Let the output be exactly the lines from the one containing "(hDInv : pvDInv" through the end of the records below, both included.
━━━━━ Provided material
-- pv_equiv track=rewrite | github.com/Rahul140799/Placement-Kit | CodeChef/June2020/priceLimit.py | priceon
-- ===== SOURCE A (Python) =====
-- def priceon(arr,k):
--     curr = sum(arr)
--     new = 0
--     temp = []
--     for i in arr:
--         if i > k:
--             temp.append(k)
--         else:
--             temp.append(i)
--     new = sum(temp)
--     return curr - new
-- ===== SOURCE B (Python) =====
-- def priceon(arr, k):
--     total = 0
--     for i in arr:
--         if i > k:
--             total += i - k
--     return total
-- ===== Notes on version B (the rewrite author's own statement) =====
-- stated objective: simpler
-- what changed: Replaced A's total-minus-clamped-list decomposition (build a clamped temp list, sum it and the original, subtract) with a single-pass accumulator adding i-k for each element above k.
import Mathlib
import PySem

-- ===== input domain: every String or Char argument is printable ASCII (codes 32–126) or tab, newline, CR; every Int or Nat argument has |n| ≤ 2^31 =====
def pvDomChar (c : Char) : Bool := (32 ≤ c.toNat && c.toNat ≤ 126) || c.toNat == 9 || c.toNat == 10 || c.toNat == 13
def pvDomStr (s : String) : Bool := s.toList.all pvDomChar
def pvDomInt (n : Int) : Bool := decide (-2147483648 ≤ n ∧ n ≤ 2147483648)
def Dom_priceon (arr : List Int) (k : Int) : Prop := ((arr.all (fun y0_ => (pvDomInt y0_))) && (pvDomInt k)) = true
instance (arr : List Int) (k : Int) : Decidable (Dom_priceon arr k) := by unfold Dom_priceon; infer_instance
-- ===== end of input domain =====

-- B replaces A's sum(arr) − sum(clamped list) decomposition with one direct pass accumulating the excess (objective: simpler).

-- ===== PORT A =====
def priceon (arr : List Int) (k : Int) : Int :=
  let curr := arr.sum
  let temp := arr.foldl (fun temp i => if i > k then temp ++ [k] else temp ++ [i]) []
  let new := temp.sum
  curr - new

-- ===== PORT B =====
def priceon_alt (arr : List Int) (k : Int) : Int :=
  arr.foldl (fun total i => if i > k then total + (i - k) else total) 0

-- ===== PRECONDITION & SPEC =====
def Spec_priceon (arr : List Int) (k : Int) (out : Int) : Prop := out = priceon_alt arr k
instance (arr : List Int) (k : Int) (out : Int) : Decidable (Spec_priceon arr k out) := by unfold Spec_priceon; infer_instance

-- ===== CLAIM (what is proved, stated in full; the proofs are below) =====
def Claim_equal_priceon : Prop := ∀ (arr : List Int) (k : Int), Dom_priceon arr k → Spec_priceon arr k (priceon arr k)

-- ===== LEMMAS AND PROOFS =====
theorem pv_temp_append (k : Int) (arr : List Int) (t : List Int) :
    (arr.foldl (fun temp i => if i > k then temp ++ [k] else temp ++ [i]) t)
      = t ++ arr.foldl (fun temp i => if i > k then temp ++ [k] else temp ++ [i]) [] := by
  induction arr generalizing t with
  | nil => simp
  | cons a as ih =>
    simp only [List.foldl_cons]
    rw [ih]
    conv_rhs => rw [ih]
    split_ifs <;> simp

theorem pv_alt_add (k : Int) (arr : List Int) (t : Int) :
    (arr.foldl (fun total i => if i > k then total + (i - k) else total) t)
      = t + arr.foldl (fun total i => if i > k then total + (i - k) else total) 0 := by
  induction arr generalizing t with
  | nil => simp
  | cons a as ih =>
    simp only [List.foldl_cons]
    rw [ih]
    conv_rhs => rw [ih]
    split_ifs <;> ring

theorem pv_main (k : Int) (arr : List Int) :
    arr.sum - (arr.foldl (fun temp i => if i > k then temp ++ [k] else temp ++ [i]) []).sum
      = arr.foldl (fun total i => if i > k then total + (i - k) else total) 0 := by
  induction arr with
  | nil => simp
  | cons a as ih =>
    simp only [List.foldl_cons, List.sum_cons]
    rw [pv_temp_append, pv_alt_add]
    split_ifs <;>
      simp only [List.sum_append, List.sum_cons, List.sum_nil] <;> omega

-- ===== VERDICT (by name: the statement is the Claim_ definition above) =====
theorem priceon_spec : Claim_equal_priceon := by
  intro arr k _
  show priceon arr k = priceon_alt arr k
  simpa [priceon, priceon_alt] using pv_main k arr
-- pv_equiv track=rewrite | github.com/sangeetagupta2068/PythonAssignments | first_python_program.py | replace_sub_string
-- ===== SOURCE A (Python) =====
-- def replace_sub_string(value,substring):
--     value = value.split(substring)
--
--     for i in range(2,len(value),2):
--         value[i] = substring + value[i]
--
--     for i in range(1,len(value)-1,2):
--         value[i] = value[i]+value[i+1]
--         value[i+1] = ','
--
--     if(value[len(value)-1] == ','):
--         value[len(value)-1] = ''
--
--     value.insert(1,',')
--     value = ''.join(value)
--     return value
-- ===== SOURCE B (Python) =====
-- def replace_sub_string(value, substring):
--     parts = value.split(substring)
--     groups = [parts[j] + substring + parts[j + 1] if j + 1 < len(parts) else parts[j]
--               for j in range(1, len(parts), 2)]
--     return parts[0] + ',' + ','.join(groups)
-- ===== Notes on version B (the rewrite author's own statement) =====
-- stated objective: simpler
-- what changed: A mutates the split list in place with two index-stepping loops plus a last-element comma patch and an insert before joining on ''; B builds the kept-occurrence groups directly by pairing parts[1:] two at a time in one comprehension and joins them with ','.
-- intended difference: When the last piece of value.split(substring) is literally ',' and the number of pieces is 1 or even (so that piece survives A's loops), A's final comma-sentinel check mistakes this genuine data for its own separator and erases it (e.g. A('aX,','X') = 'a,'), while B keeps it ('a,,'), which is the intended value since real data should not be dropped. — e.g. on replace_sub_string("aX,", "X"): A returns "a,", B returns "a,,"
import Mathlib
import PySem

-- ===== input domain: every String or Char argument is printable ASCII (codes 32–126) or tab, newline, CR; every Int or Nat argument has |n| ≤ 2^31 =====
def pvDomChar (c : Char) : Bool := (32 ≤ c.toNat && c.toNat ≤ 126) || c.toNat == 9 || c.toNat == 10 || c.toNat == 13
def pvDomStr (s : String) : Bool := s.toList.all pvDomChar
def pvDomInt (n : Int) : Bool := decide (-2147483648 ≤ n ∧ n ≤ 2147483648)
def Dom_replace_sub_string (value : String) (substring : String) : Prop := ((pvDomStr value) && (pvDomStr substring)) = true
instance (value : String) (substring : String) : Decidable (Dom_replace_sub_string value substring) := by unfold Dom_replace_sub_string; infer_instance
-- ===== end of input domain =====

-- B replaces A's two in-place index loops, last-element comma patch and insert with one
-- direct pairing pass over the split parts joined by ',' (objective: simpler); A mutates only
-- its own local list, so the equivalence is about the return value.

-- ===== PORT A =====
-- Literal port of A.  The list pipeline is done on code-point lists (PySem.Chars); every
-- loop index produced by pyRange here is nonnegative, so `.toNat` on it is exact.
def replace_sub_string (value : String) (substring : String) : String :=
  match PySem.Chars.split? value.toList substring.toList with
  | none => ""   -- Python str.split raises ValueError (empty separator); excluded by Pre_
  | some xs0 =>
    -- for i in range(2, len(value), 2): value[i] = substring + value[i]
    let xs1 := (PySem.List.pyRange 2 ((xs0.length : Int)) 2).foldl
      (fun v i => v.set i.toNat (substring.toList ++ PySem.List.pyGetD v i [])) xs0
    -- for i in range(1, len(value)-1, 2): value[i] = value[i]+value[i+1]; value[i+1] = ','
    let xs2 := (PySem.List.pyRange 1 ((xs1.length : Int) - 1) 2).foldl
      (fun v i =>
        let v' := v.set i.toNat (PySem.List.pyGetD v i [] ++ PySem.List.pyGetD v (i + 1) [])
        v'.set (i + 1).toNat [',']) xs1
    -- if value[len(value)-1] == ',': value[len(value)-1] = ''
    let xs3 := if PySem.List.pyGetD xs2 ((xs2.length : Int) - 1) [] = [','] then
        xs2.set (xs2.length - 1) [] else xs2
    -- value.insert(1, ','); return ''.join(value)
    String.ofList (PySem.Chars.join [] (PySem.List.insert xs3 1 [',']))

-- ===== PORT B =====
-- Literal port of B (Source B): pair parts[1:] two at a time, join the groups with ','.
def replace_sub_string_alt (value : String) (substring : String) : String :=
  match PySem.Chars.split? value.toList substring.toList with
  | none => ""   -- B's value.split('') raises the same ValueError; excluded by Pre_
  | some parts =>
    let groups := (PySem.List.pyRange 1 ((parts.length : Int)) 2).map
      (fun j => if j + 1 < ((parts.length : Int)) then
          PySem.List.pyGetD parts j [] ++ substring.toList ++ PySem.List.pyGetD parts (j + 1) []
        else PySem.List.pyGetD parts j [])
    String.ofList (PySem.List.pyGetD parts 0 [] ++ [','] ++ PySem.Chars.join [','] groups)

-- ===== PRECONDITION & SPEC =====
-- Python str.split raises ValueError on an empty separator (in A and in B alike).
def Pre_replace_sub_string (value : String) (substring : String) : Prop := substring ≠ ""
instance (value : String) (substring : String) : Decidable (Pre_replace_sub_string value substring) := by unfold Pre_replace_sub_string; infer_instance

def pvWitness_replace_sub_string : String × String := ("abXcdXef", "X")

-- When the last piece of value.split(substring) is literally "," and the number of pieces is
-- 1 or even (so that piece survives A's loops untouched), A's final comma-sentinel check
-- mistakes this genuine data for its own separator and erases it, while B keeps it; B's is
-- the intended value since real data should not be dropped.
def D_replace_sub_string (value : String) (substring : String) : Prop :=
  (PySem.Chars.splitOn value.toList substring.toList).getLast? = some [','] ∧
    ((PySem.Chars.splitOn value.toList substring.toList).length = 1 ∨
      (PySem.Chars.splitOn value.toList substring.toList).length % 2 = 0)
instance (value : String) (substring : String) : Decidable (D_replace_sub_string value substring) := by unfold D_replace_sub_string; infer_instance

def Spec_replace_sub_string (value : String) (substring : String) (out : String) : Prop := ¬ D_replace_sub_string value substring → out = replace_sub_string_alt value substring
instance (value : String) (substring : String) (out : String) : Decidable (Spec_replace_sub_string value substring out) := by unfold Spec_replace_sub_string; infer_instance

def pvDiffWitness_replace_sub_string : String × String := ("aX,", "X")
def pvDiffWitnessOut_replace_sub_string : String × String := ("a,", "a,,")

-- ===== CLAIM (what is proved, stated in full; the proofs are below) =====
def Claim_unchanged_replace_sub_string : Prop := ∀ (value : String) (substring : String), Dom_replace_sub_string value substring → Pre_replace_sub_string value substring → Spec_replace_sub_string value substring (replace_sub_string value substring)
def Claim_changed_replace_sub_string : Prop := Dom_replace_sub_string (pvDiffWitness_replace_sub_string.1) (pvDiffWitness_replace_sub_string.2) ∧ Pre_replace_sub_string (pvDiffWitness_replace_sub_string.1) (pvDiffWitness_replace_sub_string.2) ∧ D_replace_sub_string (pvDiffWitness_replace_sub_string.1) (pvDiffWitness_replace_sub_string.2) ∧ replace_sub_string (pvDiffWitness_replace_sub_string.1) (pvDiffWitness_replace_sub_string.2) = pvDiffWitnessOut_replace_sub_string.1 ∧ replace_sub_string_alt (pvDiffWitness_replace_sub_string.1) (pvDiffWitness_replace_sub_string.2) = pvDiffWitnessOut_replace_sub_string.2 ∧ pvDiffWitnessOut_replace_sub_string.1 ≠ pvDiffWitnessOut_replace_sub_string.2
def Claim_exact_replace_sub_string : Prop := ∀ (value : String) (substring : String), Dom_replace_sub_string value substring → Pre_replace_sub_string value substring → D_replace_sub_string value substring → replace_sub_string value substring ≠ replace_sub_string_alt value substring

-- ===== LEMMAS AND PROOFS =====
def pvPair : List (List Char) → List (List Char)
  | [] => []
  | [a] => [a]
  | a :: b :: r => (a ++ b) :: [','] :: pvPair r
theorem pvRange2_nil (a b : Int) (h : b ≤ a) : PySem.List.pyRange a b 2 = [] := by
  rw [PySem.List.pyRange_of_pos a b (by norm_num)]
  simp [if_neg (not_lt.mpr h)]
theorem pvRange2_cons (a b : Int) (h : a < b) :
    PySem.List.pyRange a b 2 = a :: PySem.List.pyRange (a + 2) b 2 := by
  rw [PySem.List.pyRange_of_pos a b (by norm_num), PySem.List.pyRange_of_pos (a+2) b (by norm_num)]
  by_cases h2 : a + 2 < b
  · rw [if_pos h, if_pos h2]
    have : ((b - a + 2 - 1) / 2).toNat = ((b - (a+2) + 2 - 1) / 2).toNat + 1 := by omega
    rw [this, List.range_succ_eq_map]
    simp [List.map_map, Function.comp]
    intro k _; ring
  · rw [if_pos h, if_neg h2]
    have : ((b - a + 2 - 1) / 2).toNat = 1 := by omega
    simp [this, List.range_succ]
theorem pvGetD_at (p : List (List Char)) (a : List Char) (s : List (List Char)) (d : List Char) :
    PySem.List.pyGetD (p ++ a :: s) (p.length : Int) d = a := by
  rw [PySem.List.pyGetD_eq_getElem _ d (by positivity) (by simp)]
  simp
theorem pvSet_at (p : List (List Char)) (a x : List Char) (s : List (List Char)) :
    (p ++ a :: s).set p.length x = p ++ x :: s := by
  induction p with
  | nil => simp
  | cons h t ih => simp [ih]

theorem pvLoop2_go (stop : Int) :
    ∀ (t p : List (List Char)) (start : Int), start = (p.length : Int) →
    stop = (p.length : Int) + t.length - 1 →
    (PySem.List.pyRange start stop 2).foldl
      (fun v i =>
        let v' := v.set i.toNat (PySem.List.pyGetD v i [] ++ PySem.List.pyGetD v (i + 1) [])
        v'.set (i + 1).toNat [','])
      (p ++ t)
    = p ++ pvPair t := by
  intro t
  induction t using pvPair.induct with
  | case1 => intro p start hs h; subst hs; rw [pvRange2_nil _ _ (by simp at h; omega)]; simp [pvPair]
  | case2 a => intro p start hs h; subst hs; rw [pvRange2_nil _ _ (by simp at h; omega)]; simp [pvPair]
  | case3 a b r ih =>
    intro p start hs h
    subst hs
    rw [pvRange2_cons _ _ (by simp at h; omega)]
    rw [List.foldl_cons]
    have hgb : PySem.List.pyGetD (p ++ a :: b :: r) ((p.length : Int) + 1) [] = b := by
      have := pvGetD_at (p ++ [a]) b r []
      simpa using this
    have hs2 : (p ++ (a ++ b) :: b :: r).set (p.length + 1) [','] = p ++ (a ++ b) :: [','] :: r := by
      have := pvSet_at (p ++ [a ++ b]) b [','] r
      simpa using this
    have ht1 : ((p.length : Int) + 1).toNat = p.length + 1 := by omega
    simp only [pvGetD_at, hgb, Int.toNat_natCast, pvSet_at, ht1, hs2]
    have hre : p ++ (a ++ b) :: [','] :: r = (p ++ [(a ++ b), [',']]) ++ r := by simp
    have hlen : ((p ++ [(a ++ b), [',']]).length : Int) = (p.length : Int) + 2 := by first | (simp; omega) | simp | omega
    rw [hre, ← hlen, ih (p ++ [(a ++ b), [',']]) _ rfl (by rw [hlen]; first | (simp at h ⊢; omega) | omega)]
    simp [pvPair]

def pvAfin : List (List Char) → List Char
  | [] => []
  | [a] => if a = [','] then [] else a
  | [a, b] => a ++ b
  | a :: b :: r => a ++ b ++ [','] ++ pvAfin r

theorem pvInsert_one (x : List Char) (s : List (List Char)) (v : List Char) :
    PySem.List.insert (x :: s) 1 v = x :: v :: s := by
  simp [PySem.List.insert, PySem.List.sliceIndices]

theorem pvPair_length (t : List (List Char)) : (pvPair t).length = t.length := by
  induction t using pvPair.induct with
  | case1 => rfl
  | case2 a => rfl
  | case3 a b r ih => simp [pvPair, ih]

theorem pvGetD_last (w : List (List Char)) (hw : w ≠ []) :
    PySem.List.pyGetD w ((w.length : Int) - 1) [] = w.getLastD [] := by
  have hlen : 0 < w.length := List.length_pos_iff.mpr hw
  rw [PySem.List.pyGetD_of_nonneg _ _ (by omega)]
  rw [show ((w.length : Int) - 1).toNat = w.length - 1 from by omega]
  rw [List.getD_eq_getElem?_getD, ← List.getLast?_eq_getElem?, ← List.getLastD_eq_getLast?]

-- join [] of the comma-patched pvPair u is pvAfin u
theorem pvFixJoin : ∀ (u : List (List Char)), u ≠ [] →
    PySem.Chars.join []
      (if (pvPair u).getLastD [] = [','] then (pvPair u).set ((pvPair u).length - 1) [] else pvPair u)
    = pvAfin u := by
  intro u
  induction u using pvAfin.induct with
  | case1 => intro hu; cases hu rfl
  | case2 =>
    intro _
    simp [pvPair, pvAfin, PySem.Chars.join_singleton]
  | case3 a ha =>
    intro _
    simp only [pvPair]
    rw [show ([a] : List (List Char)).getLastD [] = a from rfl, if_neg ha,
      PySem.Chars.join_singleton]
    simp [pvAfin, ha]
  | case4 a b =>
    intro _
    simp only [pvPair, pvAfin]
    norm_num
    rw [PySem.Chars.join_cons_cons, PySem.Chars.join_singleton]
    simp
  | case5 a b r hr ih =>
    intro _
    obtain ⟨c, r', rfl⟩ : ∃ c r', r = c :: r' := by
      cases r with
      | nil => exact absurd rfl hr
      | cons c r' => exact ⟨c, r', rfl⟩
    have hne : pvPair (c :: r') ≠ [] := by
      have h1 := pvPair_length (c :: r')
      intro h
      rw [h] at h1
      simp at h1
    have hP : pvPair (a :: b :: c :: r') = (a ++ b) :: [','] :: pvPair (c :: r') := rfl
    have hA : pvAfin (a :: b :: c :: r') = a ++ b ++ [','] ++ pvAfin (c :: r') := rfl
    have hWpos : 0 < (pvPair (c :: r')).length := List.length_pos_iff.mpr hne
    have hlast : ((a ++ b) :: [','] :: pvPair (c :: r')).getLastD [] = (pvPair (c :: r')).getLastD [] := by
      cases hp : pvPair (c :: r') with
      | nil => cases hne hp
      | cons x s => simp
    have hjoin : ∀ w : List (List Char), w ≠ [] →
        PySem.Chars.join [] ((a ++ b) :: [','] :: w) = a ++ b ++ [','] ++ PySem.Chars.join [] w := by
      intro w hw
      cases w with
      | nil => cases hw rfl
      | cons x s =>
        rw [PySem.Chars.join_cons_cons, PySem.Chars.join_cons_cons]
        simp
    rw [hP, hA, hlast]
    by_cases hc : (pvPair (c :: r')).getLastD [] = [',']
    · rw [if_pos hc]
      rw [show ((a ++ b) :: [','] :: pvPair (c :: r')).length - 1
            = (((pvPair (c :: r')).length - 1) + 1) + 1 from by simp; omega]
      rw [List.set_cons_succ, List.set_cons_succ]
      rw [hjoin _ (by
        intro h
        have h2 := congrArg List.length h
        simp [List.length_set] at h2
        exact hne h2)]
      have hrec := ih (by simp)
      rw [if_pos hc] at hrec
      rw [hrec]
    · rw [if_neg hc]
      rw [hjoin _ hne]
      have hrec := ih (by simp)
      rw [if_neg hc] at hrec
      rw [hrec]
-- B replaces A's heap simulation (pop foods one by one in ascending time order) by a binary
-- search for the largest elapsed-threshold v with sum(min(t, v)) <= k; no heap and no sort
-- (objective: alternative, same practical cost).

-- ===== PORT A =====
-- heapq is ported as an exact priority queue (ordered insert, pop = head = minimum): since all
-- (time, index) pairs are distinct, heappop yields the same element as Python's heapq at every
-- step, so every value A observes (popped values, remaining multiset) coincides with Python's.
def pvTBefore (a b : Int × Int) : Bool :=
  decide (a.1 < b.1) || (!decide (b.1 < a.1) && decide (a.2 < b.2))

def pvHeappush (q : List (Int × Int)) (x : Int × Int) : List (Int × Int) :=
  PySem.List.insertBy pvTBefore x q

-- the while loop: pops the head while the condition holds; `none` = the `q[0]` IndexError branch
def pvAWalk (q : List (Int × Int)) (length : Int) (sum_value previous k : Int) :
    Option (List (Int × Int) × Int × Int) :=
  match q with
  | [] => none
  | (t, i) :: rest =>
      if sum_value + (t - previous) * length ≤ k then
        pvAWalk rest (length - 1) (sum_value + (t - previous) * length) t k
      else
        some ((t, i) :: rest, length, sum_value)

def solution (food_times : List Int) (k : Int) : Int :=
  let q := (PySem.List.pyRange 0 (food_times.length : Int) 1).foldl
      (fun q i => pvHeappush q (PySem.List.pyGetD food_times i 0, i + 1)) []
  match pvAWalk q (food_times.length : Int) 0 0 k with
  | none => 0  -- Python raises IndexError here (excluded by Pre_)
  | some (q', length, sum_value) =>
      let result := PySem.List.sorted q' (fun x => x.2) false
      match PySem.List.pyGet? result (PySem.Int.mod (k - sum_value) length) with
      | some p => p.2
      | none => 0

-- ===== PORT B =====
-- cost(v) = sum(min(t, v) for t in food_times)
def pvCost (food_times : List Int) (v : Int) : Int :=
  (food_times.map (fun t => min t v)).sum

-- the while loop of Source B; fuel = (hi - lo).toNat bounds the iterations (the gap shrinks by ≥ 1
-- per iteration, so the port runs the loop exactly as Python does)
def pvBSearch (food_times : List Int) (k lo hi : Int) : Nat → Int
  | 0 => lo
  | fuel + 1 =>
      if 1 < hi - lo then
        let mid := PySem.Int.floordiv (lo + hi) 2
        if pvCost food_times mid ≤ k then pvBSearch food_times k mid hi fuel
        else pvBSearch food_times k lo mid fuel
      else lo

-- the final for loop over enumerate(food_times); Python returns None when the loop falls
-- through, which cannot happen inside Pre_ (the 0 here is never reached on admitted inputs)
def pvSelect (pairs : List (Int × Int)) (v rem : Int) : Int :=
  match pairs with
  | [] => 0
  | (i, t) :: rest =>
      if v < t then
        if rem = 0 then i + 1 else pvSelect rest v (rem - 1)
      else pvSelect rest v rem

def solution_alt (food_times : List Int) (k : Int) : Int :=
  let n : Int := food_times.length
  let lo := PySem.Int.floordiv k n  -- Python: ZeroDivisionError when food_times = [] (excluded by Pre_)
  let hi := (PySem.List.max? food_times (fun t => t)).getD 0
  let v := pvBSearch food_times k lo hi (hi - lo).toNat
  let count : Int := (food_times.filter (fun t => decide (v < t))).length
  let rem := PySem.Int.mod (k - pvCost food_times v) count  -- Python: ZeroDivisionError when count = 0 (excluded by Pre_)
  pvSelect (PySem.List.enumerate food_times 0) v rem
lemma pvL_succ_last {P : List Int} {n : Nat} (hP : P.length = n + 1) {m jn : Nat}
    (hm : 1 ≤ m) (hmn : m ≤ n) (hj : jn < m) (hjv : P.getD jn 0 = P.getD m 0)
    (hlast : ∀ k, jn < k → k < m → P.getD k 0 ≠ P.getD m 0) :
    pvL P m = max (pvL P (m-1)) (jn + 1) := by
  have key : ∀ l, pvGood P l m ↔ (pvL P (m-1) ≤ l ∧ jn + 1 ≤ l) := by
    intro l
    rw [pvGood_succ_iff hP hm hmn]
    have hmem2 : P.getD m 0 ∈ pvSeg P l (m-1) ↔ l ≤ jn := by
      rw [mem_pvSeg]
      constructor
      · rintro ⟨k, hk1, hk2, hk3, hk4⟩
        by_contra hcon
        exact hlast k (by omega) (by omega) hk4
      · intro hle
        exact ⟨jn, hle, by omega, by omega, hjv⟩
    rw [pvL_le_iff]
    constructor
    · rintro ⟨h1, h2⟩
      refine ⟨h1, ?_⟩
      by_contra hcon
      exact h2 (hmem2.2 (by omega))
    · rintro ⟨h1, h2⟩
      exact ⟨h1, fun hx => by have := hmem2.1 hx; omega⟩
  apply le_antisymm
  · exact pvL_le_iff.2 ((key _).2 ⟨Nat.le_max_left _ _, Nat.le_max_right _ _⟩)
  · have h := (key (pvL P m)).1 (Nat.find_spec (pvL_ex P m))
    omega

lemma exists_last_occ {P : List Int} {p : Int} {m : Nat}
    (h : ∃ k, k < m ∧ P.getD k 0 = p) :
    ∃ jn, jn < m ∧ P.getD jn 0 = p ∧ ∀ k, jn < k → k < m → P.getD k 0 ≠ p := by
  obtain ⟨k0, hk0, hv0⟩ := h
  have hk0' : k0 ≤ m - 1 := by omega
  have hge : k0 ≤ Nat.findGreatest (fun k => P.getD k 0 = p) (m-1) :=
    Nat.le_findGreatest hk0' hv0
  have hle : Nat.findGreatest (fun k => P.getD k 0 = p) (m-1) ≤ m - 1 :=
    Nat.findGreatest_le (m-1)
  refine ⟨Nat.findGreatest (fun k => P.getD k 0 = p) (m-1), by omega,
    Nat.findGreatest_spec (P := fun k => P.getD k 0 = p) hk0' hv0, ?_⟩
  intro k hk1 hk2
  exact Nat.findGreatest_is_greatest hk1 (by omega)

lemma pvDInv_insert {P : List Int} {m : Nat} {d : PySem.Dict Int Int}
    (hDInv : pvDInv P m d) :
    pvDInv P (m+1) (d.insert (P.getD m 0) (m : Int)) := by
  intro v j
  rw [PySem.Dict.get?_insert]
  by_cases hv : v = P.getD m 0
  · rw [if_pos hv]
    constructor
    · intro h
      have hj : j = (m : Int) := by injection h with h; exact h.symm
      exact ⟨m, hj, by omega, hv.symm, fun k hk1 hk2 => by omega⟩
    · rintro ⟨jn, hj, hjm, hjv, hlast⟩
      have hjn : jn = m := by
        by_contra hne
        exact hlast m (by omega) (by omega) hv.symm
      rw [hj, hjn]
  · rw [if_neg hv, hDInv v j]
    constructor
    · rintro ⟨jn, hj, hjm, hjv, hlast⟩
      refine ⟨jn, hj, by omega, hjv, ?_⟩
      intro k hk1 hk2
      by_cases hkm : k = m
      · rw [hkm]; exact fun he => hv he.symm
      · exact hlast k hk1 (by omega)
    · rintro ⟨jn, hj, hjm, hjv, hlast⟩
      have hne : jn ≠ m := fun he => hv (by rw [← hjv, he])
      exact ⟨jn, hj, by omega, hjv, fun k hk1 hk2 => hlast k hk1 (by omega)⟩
━━━━━━━━━━
Answer space:
    (hDInv : pvDInv P m d) :
    pvDInv P (m+1) (d.insert (P.getD m 0) (m : Int)) := by
  intro v j
  rw [PySem.Dict.get?_insert]
  by_cases hv : v = P.getD m 0
  · rw [if_pos hv]
    constructor
    · intro h
      have hj : j = (m : Int) := by injection h with h; exact h.symm
      exact ⟨m, hj, by omega, hv.symm, fun k hk1 hk2 => by omega⟩
    · rintro ⟨jn, hj, hjm, hjv, hlast⟩
      have hjn : jn = m := by
        by_contra hne
        exact hlast m (by omega) (by omega) hv.symm
      rw [hj, hjn]
  · rw [if_neg hv, hDInv v j]
    constructor
    · rintro ⟨jn, hj, hjm, hjv, hlast⟩
      refine ⟨jn, hj, by omega, hjv, ?_⟩
      intro k hk1 hk2
      by_cases hkm : k = m
      · rw [hkm]; exact fun he => hv he.symm
      · exact hlast k hk1 (by omega)
    · rintro ⟨jn, hj, hjm, hjv, hlast⟩
      have hne : jn ≠ m := fun he => hv (by rw [← hjv, he])
      exact ⟨jn, hj, by omega, hjv, fun k hk1 hk2 => hlast k hk1 (by omega)⟩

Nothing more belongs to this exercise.